如图1至图4所示,变频空调的室内机包括壳体、两个蒸发器551,552、两个风机410,420、多个出风口112,114,116以及多个摆叶组件。蒸发器551、风机410和出风口112、114相匹配。蒸发器552、风机420和出风口116相匹配。图1仅示意出壳体的前面板110,前面板110上开设有前述的出风口112,114,116,壳体未显示出的后侧开设有进风口。室外空气从进风口进入壳体,在风机的驱动下经过两个蒸发器551,552,与蒸发器551,552换热后从对应的出风口112,114,116吹向室内,实现对室内环境的制冷/制热。As shown in FIG. 1 to FIG. 4, the indoor unit of the inverter air conditioner includes a casing, two evaporators 551, 552, two fans 410, 420, a plurality of air outlets 112, 114, 116, and a plurality of swinging blade assemblies. The evaporator 551, the fan 410 and the air outlets 112, 114 are matched. The evaporator 552, the fan 420 and the air outlet 116 are matched. 1 shows only the front panel 110 of the housing. The front panel 110 is provided with the aforementioned air outlets 112, 114, 116, and the rear side of the housing is not shown with an air inlet. The outdoor air enters the casing from the air inlet, passes through two evaporators 551, 552 driven by the fan, and exchanges heat with the evaporators 551, 552, and then blows into the room from the corresponding air outlets 112, 114, 116 to achieve cooling/heating of the indoor environment.
在图1至图4所示的实施例中,三个出风口112,114,116的出风面积可设置为相同,因蒸发器551和风机410匹配的出风口数量较多,蒸发器551的换热能力和风机410的送风能力大于蒸发器552以及风机420。例如,可使两个蒸发器551、552在相同换热工况下,蒸发器551的换热量为蒸发器552的两倍,使两个风机在相同转速下,风机410的风量为风机420的两倍。In the embodiment shown in FIG. 1 to FIG. 4, the air outlet areas of the three air outlets 112, 114, 116 can be set to be the same, and the number of air outlets matched by the evaporator 551 and the fan 410 is large, and the heat exchange capacity of the evaporator 551 is The air blowing capability of the fan 410 is greater than that of the evaporator 552 and the fan 420. For example, the two evaporators 551, 552 can be used in the same heat exchange condition, the heat exchange amount of the evaporator 551 is twice that of the evaporator 552, so that the two fans are at the same speed, and the air volume of the fan 410 is the fan 420. Twice.
两个风机410,420可均为贯流风机,为使贯流风机与壳体之间的连接更加稳固,可使风机410的电机411位于其顶部,风机420的电机421位于其底部。两个风机410、420之间可设置有轴承。The two fans 410, 420 may both be cross-flow fans. To make the connection between the cross-flow fan and the housing more stable, the motor 411 of the fan 410 may be located at the top thereof, and the motor 421 of the fan 420 is located at the bottom thereof. A bearing may be disposed between the two fans 410, 420.

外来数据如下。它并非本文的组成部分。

-- pv_equiv track=rewrite | github.com/YagoRizzetti/AlgoritmosYEstructurasDeDatos1 | SegundoParcial/Practicaparcial2/funcionesPracticaParcial.py | ultimaL
-- ===== SOURCE A (Python) =====
-- def ultimaL(a):
--     newp = False
--     ultima = ""
--     countpla = 0
--
--     for i in a:
--         if i == " " or i == ".":
--             newp = True
--         else:
--             if newp and ultima == i:
--                 countpla += 1
--             ultima = i
--             newp = False
--     return countpla
-- ===== SOURCE B (Python) =====
-- def ultimaL(a):
--     # tokenize into words (maximal runs of chars other than ' ' and '.'),
--     # then count adjacent pairs where the next word starts with the char
--     # that ended the previous word
--     words = []
--     cur = ""
--     for ch in a:
--         if ch == " " or ch == ".":
--             if cur:
--                 words.append(cur)
--             cur = ""
--         else:
--             cur += ch
--     if cur:
--         words.append(cur)
--     return sum(1 for u, v in zip(words, words[1:]) if u[-1] == v[0])
-- ===== Notes on version B (the rewrite author's own statement) =====
-- stated objective: simpler
-- what changed: Replaces A's one-pass state machine (newp flag + last-char register) by a two-phase decomposition: tokenize into words on ' '/'.' separators, then count adjacent word pairs where the next word's first char equals the previous word's last char.
import Mathlib
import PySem

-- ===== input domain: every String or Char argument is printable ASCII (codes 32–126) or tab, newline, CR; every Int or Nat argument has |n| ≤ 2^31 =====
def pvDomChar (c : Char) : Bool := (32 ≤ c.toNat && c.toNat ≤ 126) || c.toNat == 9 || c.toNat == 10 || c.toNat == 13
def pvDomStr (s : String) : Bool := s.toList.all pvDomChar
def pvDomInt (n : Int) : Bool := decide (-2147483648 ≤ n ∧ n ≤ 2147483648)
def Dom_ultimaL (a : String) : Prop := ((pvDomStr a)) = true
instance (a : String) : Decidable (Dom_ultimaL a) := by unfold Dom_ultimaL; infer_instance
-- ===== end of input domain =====

-- B replaces A's one-pass flag/last-char state machine by tokenize-then-count-adjacent-pairs (simpler decomposition, same O(n) cost).

-- ===== PORT A =====
-- A's 'ultima' is a Python string holding "" or one char; ported as a List Char ([] or [c]).
def ultimaL (a : String) : Int :=
  let st := a.toList.foldl (fun (st : Bool × List Char × Int) i =>
    if i == ' ' || i == '.' then (true, st.2.1, st.2.2)
    else if st.1 && st.2.1 == [i] then (false, [i], st.2.2 + 1)
    else (false, [i], st.2.2)) (false, [], 0)
  st.2.2

-- ===== PORT B =====
-- B's loop state: (words so far, current word); both Python strings/lists ported as lists.
def pvStepB (st : List (List Char) × List Char) (ch : Char) : List (List Char) × List Char :=
  if ch == ' ' || ch == '.' then
    (if st.2.isEmpty then st.1 else st.1 ++ [st.2], [])
  else (st.1, st.2 ++ [ch])

def ultimaL_alt (a : String) : Int :=
  let st := a.toList.foldl pvStepB ([], [])
  let words := if st.2.isEmpty then st.1 else st.1 ++ [st.2]
  ((words.zip (words.drop 1)).map
    (fun p => if PySem.List.pyGet? p.1 (-1) = PySem.List.pyGet? p.2 0 then (1 : Int) else 0)).sum

-- ===== PRECONDITION & SPEC =====
def Spec_ultimaL (a : String) (out : Int) : Prop := out = ultimaL_alt a
instance (a : String) (out : Int) : Decidable (Spec_ultimaL a out) := by unfold Spec_ultimaL; infer_instance

-- ===== CLAIM (what is proved, stated in full; the proofs are below) =====
def Claim_equal_ultimaL : Prop := ∀ (a : String), Dom_ultimaL a → Spec_ultimaL a (ultimaL a)

-- ===== LEMMAS AND PROOFS =====

-- A's loop, rewritten as a recursion (newp, ultima, rest) ↦ count added from rest.
def gA : Bool → List Char → List Char → Int
  | _, _, [] => 0
  | newp, u, c :: cs =>
    if c == ' ' || c == '.' then gA true u cs
    else (if newp && u == [c] then 1 else 0) + gA false [c] cs

-- pair count over a word list, threading the previous word's last char.
def cp : Option Char → List (List Char) → Int
  | _, [] => 0
  | prev, w :: ws => (if prev = w.head? then 1 else 0) + cp w.getLast? ws

-- recursive tokenizer equivalent to B's loop.
def pvTok : List Char → List Char → List (List Char)
  | [], cur => if cur.isEmpty then [] else [cur]
  | c :: cs, cur =>
    if c == ' ' || c == '.' then
      (if cur.isEmpty then pvTok cs [] else cur :: pvTok cs [])
    else pvTok cs (cur ++ [c])

-- B's final word list, as a function of the loop state.
def pvFin (st : List (List Char) × List Char) : List (List Char) :=
  if st.2.isEmpty then st.1 else st.1 ++ [st.2]

-- B's zip-sum over a word list.
def pvZ (words : List (List Char)) : Int :=
  ((words.zip (words.drop 1)).map
    (fun p => if PySem.List.pyGet? p.1 (-1) = PySem.List.pyGet? p.2 0 then (1 : Int) else 0)).sum

lemma none_ne_head (w : List Char) (h : w ≠ []) : ¬ ((none : Option Char) = w.head?) := by
  cases w with
  | nil => exact absurd rfl h
  | cons a t => simp

lemma pyGet_last (w : List Char) (h : w ≠ []) : PySem.List.pyGet? w (-1) = w.getLast? := by
  cases w with
  | nil => exact absurd rfl h
  | cons a t => simp [PySem.List.pyGet?, PySem.List.pyIdx?, List.getLast?_eq_getElem?]

lemma pyGet_head (w : List Char) (h : w ≠ []) : PySem.List.pyGet? w 0 = w.head? := by
  cases w with
  | nil => exact absurd rfl h
  | cons a t => simp [PySem.List.pyGet?, PySem.List.pyIdx?]

lemma foldlA (cs : List Char) : ∀ (newp : Bool) (u : List Char) (c : Int),
    (cs.foldl (fun (st : Bool × List Char × Int) i =>
      if i == ' ' || i == '.' then (true, st.2.1, st.2.2)
      else if st.1 && st.2.1 == [i] then (false, [i], st.2.2 + 1)
      else (false, [i], st.2.2)) (newp, u, c)).2.2 = c + gA newp u cs := by
  induction cs with
  | nil => intro newp u c; simp [gA]
  | cons x xs ih =>
    intro newp u c
    by_cases hx : (x == ' ' || x == '.') = true
    · simp only [List.foldl_cons, gA, hx, if_true]
      exact ih true u c
    · simp only [List.foldl_cons, gA, hx, if_false, Bool.false_eq_true]
      by_cases hc : (newp && u == [x]) = true
      · simp only [hc, if_true]
        rw [ih]
        ring
      · simp only [hc, if_false, Bool.false_eq_true]
        rw [ih]
        ring

lemma foldlB (cs : List Char) : ∀ (acc : List (List Char)) (cur : List Char),
    pvFin (cs.foldl pvStepB (acc, cur)) = acc ++ pvTok cs cur := by
  induction cs with
  | nil =>
    intro acc cur
    by_cases h : cur.isEmpty = true <;> simp [pvFin, pvTok, h]
  | cons x xs ih =>
    intro acc cur
    simp only [List.foldl_cons, pvStepB, pvTok]
    by_cases hx : (x == ' ' || x == '.') = true
    · by_cases hc : cur.isEmpty = true
      · simp only [hx, hc, if_true]
        exact ih acc []
      · simp only [hx, hc, if_true, if_false, Bool.false_eq_true]
        rw [ih]
        simp
    · simp only [hx, if_false, Bool.false_eq_true]
      exact ih acc (cur ++ [x])

lemma tok_nonempty (cs : List Char) : ∀ (cur : List Char), ∀ w ∈ pvTok cs cur, w ≠ [] := by
  induction cs with
  | nil =>
    intro cur w hw
    by_cases h : cur.isEmpty = true <;> simp [pvTok, h] at hw
    · subst hw; simpa [List.isEmpty_iff] using h
  | cons x xs ih =>
    intro cur w hw
    simp only [pvTok] at hw
    by_cases hx : (x == ' ' || x == '.') = true
    · by_cases hc : cur.isEmpty = true
      · exact ih [] w (by simpa [hx, hc] using hw)
      · simp only [hx, hc, if_true, if_false, Bool.false_eq_true, List.mem_cons] at hw
        rcases hw with rfl | hw
        · simpa [List.isEmpty_iff] using hc
        · exact ih [] w hw
    · exact ih (cur ++ [x]) w (by simpa [hx] using hw)

lemma tok_head (cs : List Char) : ∀ (cur : List Char), cur ≠ [] →
    ∃ e ws, pvTok cs cur = (cur ++ e) :: ws := by
  induction cs with
  | nil =>
    intro cur h
    exact ⟨[], [], by simp [pvTok, List.isEmpty_iff, h]⟩
  | cons x xs ih =>
    intro cur h
    simp only [pvTok]
    by_cases hx : (x == ' ' || x == '.') = true
    · exact ⟨[], pvTok xs [], by simp [hx, List.isEmpty_iff, h]⟩
    · obtain ⟨e, ws, he⟩ := ih (cur ++ [x]) (by simp)
      exact ⟨[x] ++ e, ws, by simp [hx, he]⟩

lemma gA_nil_flag (cs : List Char) : gA false [] cs = gA true [] cs := by
  cases cs with
  | nil => rfl
  | cons x xs =>
    simp only [gA]
    by_cases hx : (x == ' ' || x == '.') = true <;> simp [hx]

-- the main invariant: cp over the tokenizer equals A's recursion, for both loop states.
lemma main_inv (cs : List Char) : ∀ (cur : List Char) (prev : Option Char),
    cp (if cur.isEmpty then prev else none) (pvTok cs cur)
      = gA cur.isEmpty (if cur.isEmpty then prev.toList else (cur.getLast?).toList) cs := by
  induction cs with
  | nil =>
    intro cur prev
    by_cases h : cur.isEmpty = true
    · simp [pvTok, h, cp, gA]
    · have hne : cur ≠ [] := by simpa [List.isEmpty_iff] using h
      simp [pvTok, h, cp, gA, none_ne_head cur hne]
  | cons x xs ih =>
    intro cur prev
    simp only [pvTok, gA]
    by_cases hx : (x == ' ' || x == '.') = true
    · simp only [hx, if_true]
      by_cases hc : cur.isEmpty = true
      · have := ih [] prev
        simpa [hc] using this
      · have hne : cur ≠ [] := by simpa [List.isEmpty_iff] using hc
        have hg := ih [] (cur.getLast?)
        simp only [List.isEmpty_nil, if_true] at hg
        simp only [hc, if_false, Bool.false_eq_true, cp]
        rw [hg]
        simp [none_ne_head cur hne]
    · simp only [hx, if_false, Bool.false_eq_true]
      by_cases hc : cur.isEmpty = true
      · have hcur : cur = [] := by simpa [List.isEmpty_iff] using hc
        subst hcur
        obtain ⟨e, ws, he⟩ := tok_head xs [x] (by simp)
        have hg := ih [x] prev
        simp only [List.nil_append]
        rw [he] at hg ⊢
        simp only [show ([x] : List Char).isEmpty = false from rfl, Bool.false_eq_true,
          if_false, cp] at hg
        simp only [List.isEmpty_nil, if_true, cp, List.singleton_append, List.head?_cons]
        simp only [List.singleton_append, List.head?_cons] at hg
        rw [if_neg (by simp), zero_add] at hg
        simp only [show ([x] : List Char).getLast?.toList = [x] from rfl] at hg
        rw [hg]
        cases prev with
        | none => simp
        | some p =>
          by_cases hp : p = x <;> simp [hp]
      · have hne : cur ≠ [] := by simpa [List.isEmpty_iff] using hc
        have hg := ih (cur ++ [x]) prev
        have hne2 : (cur ++ [x]).isEmpty = false := by simp
        rw [hne2] at hg
        simp only [Bool.false_eq_true, if_false] at hg
        simp only [hc, if_false, Bool.false_eq_true]
        rw [hg]
        simp [List.getLast?_append]

-- B's zip-sum equals cp none on a list of nonempty words.
lemma zip_cp : ∀ (ws : List (List Char)), (∀ w ∈ ws, w ≠ []) → pvZ ws = cp none ws := by
  intro ws
  induction ws with
  | nil => intro _; simp [pvZ, cp]
  | cons w vs ih =>
    intro hne
    have hw : w ≠ [] := hne w (by simp)
    cases vs with
    | nil => simp [pvZ, cp, none_ne_head w hw]
    | cons v r =>
      have hv : v ≠ [] := hne v (by simp)
      have hrec := ih (fun u hu => hne u (List.mem_cons_of_mem _ hu))
      simp only [pvZ, List.drop_succ_cons, List.drop_zero, List.zip_cons_cons, List.map_cons,
        List.sum_cons, cp] at hrec ⊢
      rw [hrec]
      rw [pyGet_last w hw, pyGet_head v hv]
      simp [none_ne_head w hw, none_ne_head v hv]

-- ===== VERDICT (by name: the statement is the Claim_ definition above) =====
theorem ultimaL_spec : Claim_equal_ultimaL := by
  intro a _
  show ultimaL a = ultimaL_alt a
  have hA : ultimaL a = gA false [] a.toList := by
    show (a.toList.foldl _ (false, [], 0)).2.2 = _
    rw [foldlA a.toList false [] 0]
    ring
  have hB : ultimaL_alt a = pvZ (pvFin (a.toList.foldl pvStepB ([], []))) := rfl
  rw [hA, hB, foldlB a.toList [] []]
  simp only [List.nil_append]
  rw [zip_cp _ (tok_nonempty a.toList [])]
  have := main_inv a.toList [] none
  simp only [List.isEmpty_nil, if_true, Option.toList_none] at this
  rw [this, gA_nil_flag]
theorem keyOf_inj {a b : Int × Int × Int} (ha : ValidT a) (hb : ValidT b)
    (h : keyOf a = keyOf b) : a = b := by
  have := invT_keyOf ha
  rw [h, invT_keyOf hb] at this
  exact this.symm

theorem K_eq (c : Int × Int × Int) : K c = -8 * (keyOf c).1 + (keyOf c).2 := by
  simp only [K, k1T, k2T, keyOf]; ring

theorem k2T_range {c : Int × Int × Int} (h : ValidT c) : 1 ≤ k2T c ∧ k2T c ≤ 5 := by
  unfold ValidT at h; unfold k2T; omega

theorem K_antisymm {a b : Int × Int × Int} (ha : ValidT a) (hb : ValidT b)
    (h1 : K a ≤ K b) (h2 : K b ≤ K a) : a = b := by
  have hKa := K_eq a; have hKb := K_eq b
  have e1 : (keyOf a).2 = k2T a := rfl
  have e2 : (keyOf b).2 = k2T b := rfl
  have r1 := k2T_range ha; have r2 := k2T_range hb
  refine keyOf_inj ha hb (Prod.ext ?_ ?_) <;> omega

-- ---- sorted2 with the pair key = sorted with the combined key K (on valid elements) ----
theorem insertBy_congr {α : Type} (q q' : α → α → Bool) (S : List α)
    (h : ∀ a ∈ S, ∀ b ∈ S, q a b = q' a b) (x : α) (hx : x ∈ S) :
    ∀ ys, (∀ y ∈ ys, y ∈ S) → PySem.List.insertBy q x ys = PySem.List.insertBy q' x ys := by
  intro ys
  induction ys with
  | nil => intro _; rfl
  | cons y t ih =>
    intro hys
    simp only [PySem.List.insertBy]
    rw [h x hx y (hys y (by simp))]
    by_cases hq : q' x y
    · simp [hq]
    · simp [hq, ih (fun z hz => hys z (by simp [hz]))]

theorem foldl_insertBy_congr {α : Type} (q q' : α → α → Bool) (S : List α)
    (h : ∀ a ∈ S, ∀ b ∈ S, q a b = q' a b) :
    ∀ (xs : List α), (∀ x ∈ xs, x ∈ S) → ∀ (acc : List α), (∀ y ∈ acc, y ∈ S) →
      xs.foldl (fun a x => PySem.List.insertBy q x a) acc =
      xs.foldl (fun a x => PySem.List.insertBy q' x a) acc := by
  intro xs
  induction xs with
  | nil => intro _ acc _; rfl
  | cons x t ih =>
    intro hxs acc hacc
    simp only [List.foldl_cons]
    rw [insertBy_congr q q' S h x (hxs x (by simp)) acc hacc]
    apply ih (fun z hz => hxs z (by simp [hz]))
    intro y hy
    rcases (PySem.List.mem_insertBy _ x y acc).1 hy with rfl | hy
    · exact hxs y (by simp)
    · exact hacc y hy
-- ===== CLAIM (what is proved, stated in full; the proofs are below) =====
def Claim_equal_get_whole_numbers_on_this_positions : Prop := ∀ (line : Option String) (adjacent_nums_pos : List Int), Dom_get_whole_numbers_on_this_positions line adjacent_nums_pos → Spec_get_whole_numbers_on_this_positions line adjacent_nums_pos (get_whole_numbers_on_this_positions line adjacent_nums_pos)

-- ===== LEMMAS AND PROOFS =====

-- the digit runs of cs starting at absolute position i: (start, end, run chars)
def runsC : List Char → Int → List (Int × Int × List Char)
  | [], _ => []
  | c :: rest, i =>
    if hd : PySem.Chars.isdigit c then
      let run := (c :: rest).takeWhile PySem.Chars.isdigit
      (i, i + run.length - 1, run) :: runsC ((c :: rest).dropWhile PySem.Chars.isdigit) (i + run.length)
    else runsC rest (i + 1)
  termination_by cs => cs.length
  decreasing_by
    · simp only [List.dropWhile_cons, hd, if_pos]
      exact Nat.lt_succ_of_le (List.length_dropWhile_le _ _)
    · simp

theorem altGo_eq_runsC (adj : List Int) (cs : List Char) (i : Int) :
    altGo adj cs i =
      ((runsC cs i).filter
        (fun t => adj.any (fun p => decide (t.1 ≤ p) && decide (p ≤ t.2.1)))).map
        (fun t => (PySem.Int.ofChars? t.2.2).getD 0) := by
  induction cs, i using runsC.induct with
  | case1 i => simp [altGo, runsC]
  | case2 c rest i hd run ih =>
    rw [altGo, runsC]
    simp only [dif_pos hd, List.filter_cons]
    by_cases hany : (adj.any (fun p => decide (i ≤ p) && decide (p ≤ i + ((c :: rest).takeWhile PySem.Chars.isdigit).length - 1))) = true
    · rw [if_pos hany, if_pos hany, ih]
      rfl
    · rw [if_neg hany, if_neg hany, ih]
      rfl
  | case3 c rest i hd ih =>
    rw [altGo, runsC]
    simp only [dif_neg hd]
    exact ih


theorem runsC_bounds (cs : List Char) (i : Int) (t : Int × Int × List Char)
    (ht : t ∈ runsC cs i) :
    i ≤ t.1 ∧ t.1 ≤ t.2.1 ∧ t.2.1 < i + cs.length ∧
      t.2.2 = (cs.drop (t.1 - i).toNat).take (t.2.1 + 1 - t.1).toNat := by
  induction cs, i using runsC.induct with
  | case1 i => simp [runsC] at ht
  | case2 c rest i hd run ih =>
    rw [runsC] at ht
    simp only [dif_pos hd, List.mem_cons] at ht
    simp only [show run = (c :: rest).takeWhile PySem.Chars.isdigit from rfl] at ih
    have hlen1 : 1 ≤ ((c :: rest).takeWhile PySem.Chars.isdigit).length := by
      simp [hd]
    have hlenle : ((c :: rest).takeWhile PySem.Chars.isdigit).length ≤ (c :: rest).length :=
      (List.takeWhile_prefix _).length_le
    have hdropeq : (c :: rest).dropWhile PySem.Chars.isdigit =
        (c :: rest).drop ((c :: rest).takeWhile PySem.Chars.isdigit).length := by
      conv_lhs => rw [show (c :: rest).dropWhile PySem.Chars.isdigit =
        ((c :: rest).takeWhile PySem.Chars.isdigit ++ (c :: rest).dropWhile PySem.Chars.isdigit).drop
          ((c :: rest).takeWhile PySem.Chars.isdigit).length from (List.drop_left ..).symm]
      rw [List.takeWhile_append_dropWhile]
    rcases ht with h | h
    · subst h
      dsimp only
      refine ⟨le_refl _, by omega, by omega, ?_⟩
      have h0 : ((i : Int) - i).toNat = 0 := by omega
      have h1 : (i + ((c :: rest).takeWhile PySem.Chars.isdigit).length - 1 + 1 - i).toNat
          = ((c :: rest).takeWhile PySem.Chars.isdigit).length := by omega
      rw [h0, h1, List.drop_zero,
        ← List.prefix_iff_eq_take.mp (List.takeWhile_prefix _)]
    · rcases ih h with ⟨h1, h2, h3, h4⟩
      rw [hdropeq] at h3 h4
      refine ⟨by omega, h2, ?_, ?_⟩
      · rw [List.length_drop] at h3
        simp only [List.length_cons] at h3 ⊢
        omega
      · rw [h4, List.drop_drop]
        congr 2
        omega
  | case3 c rest i hd ih =>
    rw [runsC] at ht
    simp only [dif_neg hd] at ht
    rcases ih ht with ⟨h1, h2, h3, h4⟩
    refine ⟨by omega, h2, by simp only [List.length_cons] at h3 ⊢; push_cast at h3 ⊢; omega, ?_⟩
    rw [h4, show (t.1 - i).toNat = (t.1 - (i + 1)).toNat + 1 from by omega,
      List.drop_succ_cons]

theorem runsC_pairwise (cs : List Char) (i : Int) :
    (runsC cs i).Pairwise (fun a b => a.1 < b.1) := by
  induction cs, i using runsC.induct with
  | case1 i => simp [runsC]
  | case2 c rest i hd run ih =>
    rw [runsC]
    simp only [dif_pos hd]
    refine List.pairwise_cons.mpr ⟨fun t ht => ?_, ih⟩
    have h1 := (runsC_bounds _ _ t ht).1
    have hlen1 : 1 ≤ ((c :: rest).takeWhile PySem.Chars.isdigit).length := by
      simp [hd]
    show i < t.1
    omega
  | case3 c rest i hd ih =>
    rw [runsC]
    simp only [dif_neg hd]
    exact ih

theorem pvFirst_append (buf : List Int) (x : Int) (h : buf ≠ []) :
    pvFirst (buf ++ [x]) = pvFirst buf := by
  have hl : 0 < buf.length := List.length_pos_of_ne_nil h
  simp [pvFirst, PySem.List.pyGet?, PySem.List.pyIdx?, hl, List.getElem_append_left]

theorem pvLast_append (buf : List Int) (x : Int) : pvLast (buf ++ [x]) = x := by
  simp [pvLast, PySem.List.pyGet?, PySem.List.pyIdx?]

theorem pvFirst_single (x : Int) : pvFirst [x] = x := by
  simp [pvFirst, PySem.List.pyGet?, PySem.List.pyIdx?]

theorem pvLast_single (x : Int) : pvLast [x] = x := by
  simp [pvLast, PySem.List.pyGet?, PySem.List.pyIdx?]

theorem glnil_go_runsC (cs : List Char) :
    (∀ (i : Int) (acc : List (Int × Int)),
        glnil_go cs i acc [] 0 = acc ++ (runsC cs i).map (fun t => (t.1, t.2.1))) ∧
    (∀ (i : Int) (acc : List (Int × Int)) (buf : List Int) (b : Int),
        buf ≠ [] → pvFirst buf = b → pvLast buf = i - 1 →
        glnil_go cs i acc buf buf.length =
          acc ++ (b, i + ((cs.takeWhile PySem.Chars.isdigit).length : Int) - 1) ::
            (runsC (cs.dropWhile PySem.Chars.isdigit)
              (i + ((cs.takeWhile PySem.Chars.isdigit).length : Int))).map (fun t => (t.1, t.2.1))) := by
  induction cs with
  | nil =>
    constructor
    · intro i acc
      simp [glnil_go, runsC]
    · intro i acc buf b hne hf hl
      have hbl : 0 < buf.length := List.length_pos_of_ne_nil hne
      simp only [glnil_go, List.takeWhile_nil, List.dropWhile_nil, List.length_nil, runsC,
        List.map_nil]
      rw [if_pos (show (↑buf.length : Int) > 0 by exact_mod_cast hbl), hf, hl]
      simp
  | cons c rest ih =>
    rcases ih with ⟨ih0, ihB⟩
    by_cases hd : PySem.Chars.isdigit c = true
    · constructor
      · intro i acc
        have h1 : glnil_go (c :: rest) i acc [] 0 = glnil_go rest (i + 1) acc [i] 1 := by
          simp only [glnil_go, hd, if_true]
          rfl
        rw [h1]
        have h2 := ihB (i + 1) acc [i] i (by simp) (pvFirst_single i)
          (by rw [pvLast_single]; omega)
        rw [show ((([i].length : Nat)) : Int) = 1 from by simp] at h2
        rw [h2, runsC]
        simp only [dif_pos hd, List.map_cons, List.takeWhile_cons_of_pos hd,
          List.dropWhile_cons_of_pos hd, List.length_cons]
        rw [show (i + ((((rest.takeWhile PySem.Chars.isdigit).length + 1 : Nat)) : Int)) =
          i + 1 + ((rest.takeWhile PySem.Chars.isdigit).length : Int) from by push_cast; ring]
      · intro i acc buf b hne hf hl
        have h1 : glnil_go (c :: rest) i acc buf buf.length =
            glnil_go rest (i + 1) acc (buf ++ [i]) (buf.length + 1) := by
          simp only [glnil_go, hd, if_true]
        rw [h1, show ((buf.length : Int) + 1) = (((buf ++ [i]).length : Nat) : Int) by push_cast [List.length_append, List.length_cons, List.length_nil]; ring]
        have h2 := ihB (i + 1) acc (buf ++ [i]) b (by simp)
          (by rw [pvFirst_append _ _ hne, hf]) (by rw [pvLast_append]; omega)
        rw [h2]
        simp only [List.takeWhile_cons_of_pos hd, List.dropWhile_cons_of_pos hd,
          List.length_cons]
        rw [show (i + ((((rest.takeWhile PySem.Chars.isdigit).length + 1 : Nat)) : Int)) =
          i + 1 + ((rest.takeWhile PySem.Chars.isdigit).length : Int) from by push_cast; ring]
    · have hd' : PySem.Chars.isdigit c = false := by simpa using hd
      constructor
      · intro i acc
        have h1 : glnil_go (c :: rest) i acc [] 0 = glnil_go rest (i + 1) acc [] 0 := by
          simp [glnil_go, hd']
        rw [h1, ih0, runsC]
        simp only [dif_neg hd]
      · intro i acc buf b hne hf hl
        have hbl : 0 < buf.length := List.length_pos_of_ne_nil hne
        have h1 : glnil_go (c :: rest) i acc buf buf.length =
            glnil_go rest (i + 1) (acc ++ [(pvFirst buf, pvLast buf)]) [] 0 := by
          simp [glnil_go, hd', hbl]
        rw [h1, ih0, hf, hl]
        simp only [List.takeWhile_cons_of_neg hd, List.dropWhile_cons_of_neg hd,
          List.length_nil]
        rw [runsC]
        simp only [dif_neg hd]
        simp

theorem aInner_mem (adj : List Int) (pair : Int × Int) (acc : List (Int × Int))
    (h : pair ∈ acc) : aInner adj pair acc = acc := by
  induction adj generalizing acc with
  | nil => rfl
  | cons p rest ih =>
    have hc : acc.contains pair = true := by simpa using h
    simp only [aInner, List.foldl_cons, hc, Bool.not_true, Bool.and_false, if_neg (Bool.false_ne_true)]
    exact ih acc h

多个摆叶组件(例如,出风口112处的多个竖摆叶312以及多个横摆叶322构成一个摆叶组件)与多个出风口112,114,116一一匹配,用于调节每个出风口的风向。A plurality of swinging blade assemblies (eg, a plurality of yaw lobes 312 at the air outlet 112 and a plurality of yaw blades 322 forming a swinging leaf assembly) are matched with the plurality of air outlets 112, 114, 116 for adjusting each air outlet wind direction.
空调室内机还可包括风道组件,风道组件竖立在风机410、风机420与前面板110之间,其包括外壳120和多个隔板121,外壳120限定出前后敞开的导风腔室,多个隔板竖向排列在外壳内,以将导风腔室分隔出彼此隔离的多个风道123、124、125,每个风道匹配一个出风口,用于将风机的风引流至该出风口,且使流向多个出风口112,114,116的风互不干扰。The air conditioning indoor unit may further include a duct assembly that is erected between the fan 410, the fan 420 and the front panel 110, and includes a housing 120 and a plurality of partitions 121 defining a wind guide chamber that is open at the front and the rear. A plurality of partitions are vertically arranged in the outer casing to separate the air guiding chambers from the plurality of air passages 123, 124, 125 isolated from each other, each air passage matching an air outlet for guiding the wind of the wind turbine to the air duct The air outlets and the winds flowing to the plurality of air outlets 112, 114, 116 do not interfere with each other.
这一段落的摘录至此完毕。